The fried shrimp must have been really reluctant to head into the sewers right after eating because she put on a stiff smile, circled behind Mariydi, and started guiding her elsewhere.

They ended up right in front of the window to a perfectly normal clothing store.

One of the mannequins wore a children’s party dress that was the perfect size for Mariydi. The gorgeous wine-red shoulder-exposing dress aligned perfectly with the girl’s own reflection in the glass.

“Look, look. Couldn’t you live this kind of elegant life instead of one of blood and gun smoooke?”

“…Specifically how are you trying to change me?”

“Wellll… You could learn an artistic skill like the piano or violin as pillar of support for your self-esteem, you could use that to establish a network of connections with people in all sorts of industries at a young age, you could establish a position for yourself in a safe country with no connection to war, you could build yourself a house in the kind of fancy upper-class district everyone wants to live in, and you could start a happy family there…”

“That’s too scarily specific!!”

She seemed lost in her own fantasy world, but what they had to do remained the same. They headed straight for the sewers below the city.
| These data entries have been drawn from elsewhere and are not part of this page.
-- 'for bl in range(s.mbl, po.bit_length()): s.pows[bl+1] = sqmatmulmod(pows[bl], pows[bl])'
def pvGrow (modo : Int) (pows : PySem.Dict Nat PvMat) (bl t : Nat) : PySem.Dict Nat PvMat :=
  if bl < t then
    pvGrow modo (pows.insert (bl + 1)
      (pvSqMatMulMod modo (pows.getD bl pvDflt) (pows.getD bl pvDflt))) (bl + 1) t
  else pows
termination_by t - bl

-- 'while not po & 1: (po, pc) = (po >> 1, pc + 1)'  (po ≠ 0 guard only for totality)
def pvStrip (po pc : Nat) : Nat × Nat :=
  if po % 2 = 0 ∧ po ≠ 0 then pvStrip (po / 2) (pc + 1) else (po, pc)
termination_by po
decreasing_by exact Nat.div_lt_self (Nat.pos_of_ne_zero (by omega)) (by omega)

-- 'while po: if po & 1: rm = sqmatmulmod(pows[pc], rm); (pc, po) = (pc+1, po>>1)'
def pvDoLoop (modo : Int) (pows : PySem.Dict Nat PvMat) (rm : PvMat) (pc po : Nat) : PvMat :=
  if po = 0 then rm
  else
    pvDoLoop modo pows
      (if po % 2 = 1 then pvSqMatMulMod modo (pows.getD pc pvDflt) rm else rm)
      (pc + 1) (po / 2)
termination_by po
decreasing_by exact Nat.div_lt_self (Nat.pos_of_ne_zero (by omega)) (by omega)

-- Lucmat.do; the mutated cache state (pows, mbl) is threaded; none = IndexError on s.Iv[po]
def pvDo (modo : Int) (pows : PySem.Dict Nat PvMat) (mbl : Nat) (po : Int) :
    (PySem.Dict Nat PvMat × Nat) × Option Int :=
  if po < 2 then ((pows, mbl), PySem.List.pyGet? [(1 : Int), 3] po)
  else
    let n := po.toNat
    let bln := PySem.Int.bitLength po
    let pows1 := pvGrow modo pows mbl bln
    let sp := pvStrip n 1
    let rm0 := pows1.getD sp.2 pvDflt
    let rm := pvDoLoop modo pows1 rm0 (sp.2 + 1) (sp.1 / 2)
    ((pows1, bln), some (rm.a * 1 + rm.b * 3))

-- faire: 'r = 2 * r * Fm.do(v) % modo' over the list, threading the Lucmat state
def pvFaire (modo : Int) (l : List Int) (st : PySem.Dict Nat PvMat × Nat) (r : Int) : Option Int :=
  match l with
  | [] => some r
  | v :: rest =>
    match pvDo modo st.1 st.2 v with
    | (_, none) => none
    | (st', some x) => pvFaire modo rest st' (PySem.Int.mod (2 * r * x) modo)

def calculate_fest_value (numbers : List Int) : Int :=
  (pvFaire pvMODO numbers (PySem.Dict.empty.insert 1 pvMatBase, 1) 1).getD 0

-- ===== PORT B =====
-- fast-doubling pair (u_n mod p, u_{n+1} mod p); Source B's recursion on n >> 1
-- (Nat argument: Source B's pair diverges on negative n, which Pre_ excludes)
def pvPair (n : Nat) : Int × Int :=
  if n = 0 then (1, 3)
  else
    let ab := pvPair (n / 2)
    let c := PySem.Int.mod (2 * ab.1 * ab.1 - 1) pvMODO
    let d := PySem.Int.mod (2 * ab.1 * ab.2 - 3) pvMODO
    if n % 2 = 1 then (d, PySem.Int.mod (6 * d - c) pvMODO) else (c, d)
termination_by n
decreasing_by exact Nat.div_lt_self (Nat.pos_of_ne_zero (by omega)) (by omega)

def calculate_fest_value_alt (numbers : List Int) : Int :=
  numbers.foldl (fun r v => PySem.Int.mod (2 * r * (pvPair v.toNat).1) pvMODO) 1

-- ===== PRECONDITION & SPEC =====
-- Pre_ excludes lists containing a negative index: entries ≤ -3 make A raise IndexError on
-- s.Iv[po], and on entries -1/-2 A returns a value only through accidental negative tuple-index
-- wraparound while B's doubling recursion does not terminate there (RecursionError).
def Pre_calculate_fest_value (numbers : List Int) : Prop := ∀ v ∈ numbers, 0 ≤ v
instance (numbers : List Int) : Decidable (Pre_calculate_fest_value numbers) := by
  unfold Pre_calculate_fest_value; infer_instance

def pvWitness_calculate_fest_value : List Int := [0, 1, 5, 12]

def Spec_calculate_fest_value (numbers : List Int) (out : Int) : Prop :=
  out = calculate_fest_value_alt numbers
instance (numbers : List Int) (out : Int) : Decidable (Spec_calculate_fest_value numbers out) := by
  unfold Spec_calculate_fest_value; infer_instance

-- ===== CLAIM (what is proved, stated in full; the proofs are below) =====
def Claim_equal_calculate_fest_value : Prop :=
  ∀ (numbers : List Int), Dom_calculate_fest_value numbers →
    Pre_calculate_fest_value numbers →
    Spec_calculate_fest_value numbers (calculate_fest_value numbers)

-- ===== LEMMAS AND PROOFS =====

-- the half-Lucas sequence u_0 = 1, u_1 = 3, u_{n+2} = 6 u_{n+1} - u_n
def pvU : Nat → Int
  | 0 => 1
  | 1 => 3
  | n + 2 => 6 * pvU (n + 1) - pvU n

theorem pvU_step (n : Nat) : pvU (n + 2) = 6 * pvU (n + 1) - pvU n := rfl

theorem pvU_inv (k : Nat) :
    pvU (k + 1) * pvU (k + 1) - 6 * pvU k * pvU (k + 1) + pvU k * pvU k = -8 := by
  induction k with
  | zero => decide
  | succ k ih => rw [pvU_step]; ring_nf; ring_nf at ih; linarith

theorem pvU_double (k : Nat) :
    pvU (2 * k) = 2 * pvU k * pvU k - 1 ∧
    pvU (2 * k + 1) = 2 * pvU k * pvU (k + 1) - 3 := by
  induction k with
  | zero => decide
  | succ k ih =>
    obtain ⟨h1, h2⟩ := ih
    have hinv := pvU_inv k
    have e1 : 2 * (k + 1) = (2 * k) + 2 := by ring
    have e2 : 2 * (k + 1) + 1 = (2 * k + 1) + 2 := by ring
    have ha : pvU (2 * (k + 1)) = 6 * pvU (2 * k + 1) - pvU (2 * k) := by
      rw [e1, pvU_step]
    have hb : pvU (2 * (k + 1) + 1) = 6 * pvU (2 * (k + 1)) - pvU (2 * k + 1) := by
      rw [e2, pvU_step, show 2 * k + 1 + 1 = 2 * (k + 1) by ring]
    have heven : pvU (2 * (k + 1)) = 2 * pvU (k + 1) * pvU (k + 1) - 1 := by
      rw [ha, h1, h2]; linarith
    refine ⟨heven, ?_⟩
    rw [hb, heven, h2, pvU_step]; ring

-- real (unreduced) matrix arithmetic used as the specification of A's cached powers
def pvMatMul (m1 m2 : PvMat) : PvMat :=
  ⟨m1.a * m2.a + m1.b * m2.c, m1.a * m2.b + m1.b * m2.d,
   m1.c * m2.a + m1.d * m2.c, m1.c * m2.b + m1.d * m2.d⟩

def pvMpow : Nat → PvMat
  | 0 => ⟨1, 0, 0, 1⟩
  | n + 1 => pvMatMul pvMatBase (pvMpow n)

def pvMatCong (m1 m2 : PvMat) : Prop :=
  m1.a ≡ m2.a [ZMOD pvMODO] ∧ m1.b ≡ m2.b [ZMOD pvMODO] ∧
  m1.c ≡ m2.c [ZMOD pvMODO] ∧ m1.d ≡ m2.d [ZMOD pvMODO]

theorem pvMODO_pos : (0 : Int) < pvMODO := by norm_num [pvMODO]

theorem pvMod_eq (x : Int) : PySem.Int.mod x pvMODO = x % pvMODO :=
  PySem.Int.mod_eq_emod_of_pos pvMODO_pos

theorem pvEmod_cong (x : Int) : x % pvMODO ≡ x [ZMOD pvMODO] :=
  Int.emod_emod_of_dvd x dvd_rfl

theorem pvSq_cong {m1 m2 n1 n2 : PvMat} (h1 : pvMatCong m1 n1) (h2 : pvMatCong m2 n2) :
    pvMatCong (pvSqMatMulMod pvMODO m1 m2) (pvMatMul n1 n2) := by
  obtain ⟨a1, b1, c1, d1⟩ := h1
  obtain ⟨a2, b2, c2, d2⟩ := h2
  refine ⟨?_, ?_, ?_, ?_⟩ <;>
    simp only [pvSqMatMulMod, pvMatMul, pvMod_eq] <;>
    exact (pvEmod_cong _).trans (Int.ModEq.add (by exact Int.ModEq.mul ‹_› ‹_›)
      (by exact Int.ModEq.mul ‹_› ‹_›))

theorem pvMatMul_assoc (x y z : PvMat) :
    pvMatMul (pvMatMul x y) z = pvMatMul x (pvMatMul y z) := by
  obtain ⟨a, b, c, d⟩ := x; obtain ⟨e, f, g, h⟩ := y; obtain ⟨i, j, k, l⟩ := z
  simp only [pvMatMul, PvMat.mk.injEq]
  refine ⟨by ring, by ring, by ring, by ring⟩

theorem pvMatMul_one_left (x : PvMat) : pvMatMul ⟨1, 0, 0, 1⟩ x = x := by
  obtain ⟨a, b, c, d⟩ := x
  simp only [pvMatMul, PvMat.mk.injEq]
  refine ⟨by ring, by ring, by ring, by ring⟩

theorem pvMpow_add (m n : Nat) : pvMpow (m + n) = pvMatMul (pvMpow m) (pvMpow n) := by
  induction m with
  | zero => simp [pvMpow, pvMatMul_one_left]
  | succ m ih =>
    have : m + 1 + n = (m + n) + 1 := by omega
    rw [this]
    show pvMatMul pvMatBase (pvMpow (m + n)) = _
    rw [ih]
    show _ = pvMatMul (pvMatMul pvMatBase (pvMpow m)) (pvMpow n)
    rw [pvMatMul_assoc]

-- the linear form (M^n)[0][0] + 3 (M^n)[0][1] is exactly u_n
theorem pvMpow_lin (n : Nat) :
    (pvMpow n).a + 3 * (pvMpow n).b = pvU n ∧
    (pvMpow (n + 1)).a + 3 * (pvMpow (n + 1)).b = pvU (n + 1) := by
  induction n with
  | zero => decide
  | succ n ih =>
    obtain ⟨h1, h2⟩ := ih
    refine ⟨h2, ?_⟩
    have hc : (pvMpow (n + 1)).c = (pvMpow n).a := by
      show (pvMatMul pvMatBase (pvMpow n)).c = _
      simp [pvMatMul, pvMatBase]
    have hd : (pvMpow (n + 1)).d = (pvMpow n).b := by
      show (pvMatMul pvMatBase (pvMpow n)).d = _
      simp [pvMatMul, pvMatBase]
    show (pvMatMul pvMatBase (pvMpow (n + 1))).a + 3 * (pvMatMul pvMatBase (pvMpow (n + 1))).b
        = pvU (n + 2)
    simp only [pvMatMul, pvMatBase, pvU_step]
    rw [← h2, ← h1, hc, hd]; ring

-- A's cache invariant: every key 1..m holds a matrix ≡ M^(2^(k-1)) mod p
def pvGoodUpTo (pows : PySem.Dict Nat PvMat) (m : Nat) : Prop :=
  ∀ k, 1 ≤ k → k ≤ m → pvMatCong (pows.getD k pvDflt) (pvMpow (2 ^ (k - 1)))

theorem pvGrow_good_aux (fuel : Nat) : ∀ (t : Nat) (pows : PySem.Dict Nat PvMat) (bl : Nat),
    t - bl ≤ fuel → 1 ≤ bl → pvGoodUpTo pows bl →
    pvGoodUpTo (pvGrow pvMODO pows bl t) (max bl t) := by
  induction fuel with
  | zero =>
    intro t pows bl hf h1 hg
    rw [pvGrow, if_neg (by omega)]
    rw [Nat.max_eq_left (by omega)]
    exact hg
  | succ fuel ih =>
    intro t pows bl hf h1 hg
    by_cases hlt : bl < t
    · rw [pvGrow, if_pos hlt]
      have hg' : pvGoodUpTo (pows.insert (bl + 1)
          (pvSqMatMulMod pvMODO (pows.getD bl pvDflt) (pows.getD bl pvDflt))) (bl + 1) := by
        intro k hk1 hk2
        rw [PySem.Dict.getD_insert]
        by_cases hk : k = bl + 1
        · rw [if_pos hk, hk]
          have hbl := hg bl h1 (le_refl bl)
          have hsq := pvSq_cong hbl hbl
          rw [← pvMpow_add] at hsq
          have he : 2 ^ (bl - 1) + 2 ^ (bl - 1) = 2 ^ (bl + 1 - 1) := by
            have h2 : 2 ^ (bl + 1 - 1) = 2 ^ (bl - 1) * 2 := by
              rw [Nat.add_sub_cancel, ← pow_succ]
              congr 1
              omega
            omega
          rwa [he] at hsq
        · rw [if_neg hk]
          exact hg k hk1 (by omega)
      have hres := ih t _ (bl + 1) (by omega) (by omega) hg'
      rw [Nat.max_eq_right (by omega : bl + 1 ≤ t)] at hres
      rw [Nat.max_eq_right (by omega : bl ≤ t)]
      exact hres
    · rw [pvGrow, if_neg hlt]
      rw [Nat.max_eq_left (by omega)]
      exact hg

theorem pvGrow_good (t : Nat) : ∀ pows bl, 1 ≤ bl → pvGoodUpTo pows bl →
    pvGoodUpTo (pvGrow pvMODO pows bl t) (max bl t) :=
  fun pows bl h1 hg => pvGrow_good_aux (t - bl) t pows bl (le_refl _) h1 hg

theorem pvStrip_spec (po : Nat) : ∀ pc, po ≠ 0 →
    (pvStrip po pc).1 % 2 = 1 ∧ 2 ^ ((pvStrip po pc).2 - pc) * (pvStrip po pc).1 = po ∧
    pc ≤ (pvStrip po pc).2 := by
  induction po using Nat.strong_induction_on with
  | _ po ih =>
    intro pc hpo
    rw [pvStrip]
    by_cases h : po % 2 = 0 ∧ po ≠ 0
    · simp only [if_pos h]
      have hlt : po / 2 < po := Nat.div_lt_self (Nat.pos_of_ne_zero hpo) (by omega)
      have hne : po / 2 ≠ 0 := by omega
      obtain ⟨o1, o2, o3⟩ := ih (po / 2) hlt (pc + 1) hne
      refine ⟨o1, ?_, by omega⟩
      have he : (pvStrip (po / 2) (pc + 1)).2 - pc =
          ((pvStrip (po / 2) (pc + 1)).2 - (pc + 1)) + 1 := by omega
      rw [he, pow_succ]
      calc 2 ^ ((pvStrip (po / 2) (pc + 1)).2 - (pc + 1)) * 2 * (pvStrip (po / 2) (pc + 1)).1
          = 2 * (2 ^ ((pvStrip (po / 2) (pc + 1)).2 - (pc + 1)) * (pvStrip (po / 2) (pc + 1)).1) := by
            ring
        _ = 2 * (po / 2) := by rw [o2]
        _ = po := by omega
    · simp only [if_neg h]
      refine ⟨by omega, by simp, le_refl pc⟩

theorem pvDoLoop_cong (pows : PySem.Dict Nat PvMat) (N : Nat)
    (Hg : ∀ k, 1 ≤ k → 2 ^ (k - 1) ≤ N →
      pvMatCong (pows.getD k pvDflt) (pvMpow (2 ^ (k - 1)))) :
    ∀ po pc rm e, 1 ≤ pc → 2 ^ (pc - 1) * po ≤ N → pvMatCong rm (pvMpow e) →
      pvMatCong (pvDoLoop pvMODO pows rm pc po) (pvMpow (e + 2 ^ (pc - 1) * po)) := by
  intro po
  induction po using Nat.strong_induction_on with
  | _ po ih =>
    intro pc rm e hpc hbound hrm
    rw [pvDoLoop]
    by_cases h0 : po = 0
    · subst h0
      simpa using hrm
    · simp only [if_neg h0]
      have hlt : po / 2 < po := Nat.div_lt_self (Nat.pos_of_ne_zero h0) (by omega)
      have hpow : (2 : Nat) ^ pc = 2 ^ (pc - 1) * 2 := by
        rw [← pow_succ]; congr 1; omega
      have hb2 : 2 ^ ((pc + 1) - 1) * (po / 2) ≤ N := by
        calc 2 ^ ((pc + 1) - 1) * (po / 2) = 2 ^ (pc - 1) * (2 * (po / 2)) := by
              rw [Nat.add_sub_cancel, hpow]; ring
          _ ≤ 2 ^ (pc - 1) * po := Nat.mul_le_mul_left _ (by omega)
          _ ≤ N := hbound
      by_cases hodd : po % 2 = 1
      · have hrm' : pvMatCong (pvSqMatMulMod pvMODO (pows.getD pc pvDflt) rm)
            (pvMpow (2 ^ (pc - 1) + e)) := by
          have hkey : pvMatCong (pows.getD pc pvDflt) (pvMpow (2 ^ (pc - 1))) := by
            apply Hg pc hpc
            calc 2 ^ (pc - 1) = 2 ^ (pc - 1) * 1 := by ring
              _ ≤ 2 ^ (pc - 1) * po := Nat.mul_le_mul_left _ (by omega)
              _ ≤ N := hbound
          have := pvSq_cong hkey hrm
          rwa [← pvMpow_add] at this
        rw [if_pos hodd]
        have := ih (po / 2) hlt (pc + 1) _ (2 ^ (pc - 1) + e) (by omega) hb2 hrm'
        have he : 2 ^ (pc - 1) + e + 2 ^ ((pc + 1) - 1) * (po / 2) =
            e + 2 ^ (pc - 1) * po := by
          rw [Nat.add_sub_cancel, hpow]
          have hd : po = 2 * (po / 2) + 1 := by omega
          calc 2 ^ (pc - 1) + e + 2 ^ (pc - 1) * 2 * (po / 2)
              = e + 2 ^ (pc - 1) * (2 * (po / 2) + 1) := by ring
            _ = e + 2 ^ (pc - 1) * po := by rw [← hd]
        rwa [he] at this
      · rw [if_neg hodd]
        have := ih (po / 2) hlt (pc + 1) rm e (by omega) hb2 hrm
        have he : e + 2 ^ ((pc + 1) - 1) * (po / 2) = e + 2 ^ (pc - 1) * po := by
          rw [Nat.add_sub_cancel, hpow]
          have hd : po = 2 * (po / 2) := by omega
          calc e + 2 ^ (pc - 1) * 2 * (po / 2) = e + 2 ^ (pc - 1) * (2 * (po / 2)) := by ring
            _ = e + 2 ^ (pc - 1) * po := by rw [← hd]
        rwa [he] at this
The military supposedly had it locked down, so there were no blatant entrances to the underground. And those using them must have decided posting guards would only make the entrances stand out more. The suspicious manholes and drain openings were generally just ignored.

If a single mafia or gang had controlled all of the underground routes, busting that organization would provide information on all of the entrances and it all would have been cut off. But here, no one knew who was using them. There was no single objective or ideology. And thus there was no way of grasping the whole picture.

On the other hand, that was exactly why the villains are feeling desperate enough to blow up an entire city of a million.

“I guess we’ll go in through here.”

“U-uuhh… We have to enter a tunnel from a muddy riverrr?”

Turning on a light in the darkness was dangerous, but they could not just fumble around in the darkness either. Thus, Mariydi bought an LED flashlight at a random hardware store. And she was allowed to go shopping with the carbine hanging from her shoulder, proving once again that this was the Northern Restricted Zone. They were numb to things such as common sense.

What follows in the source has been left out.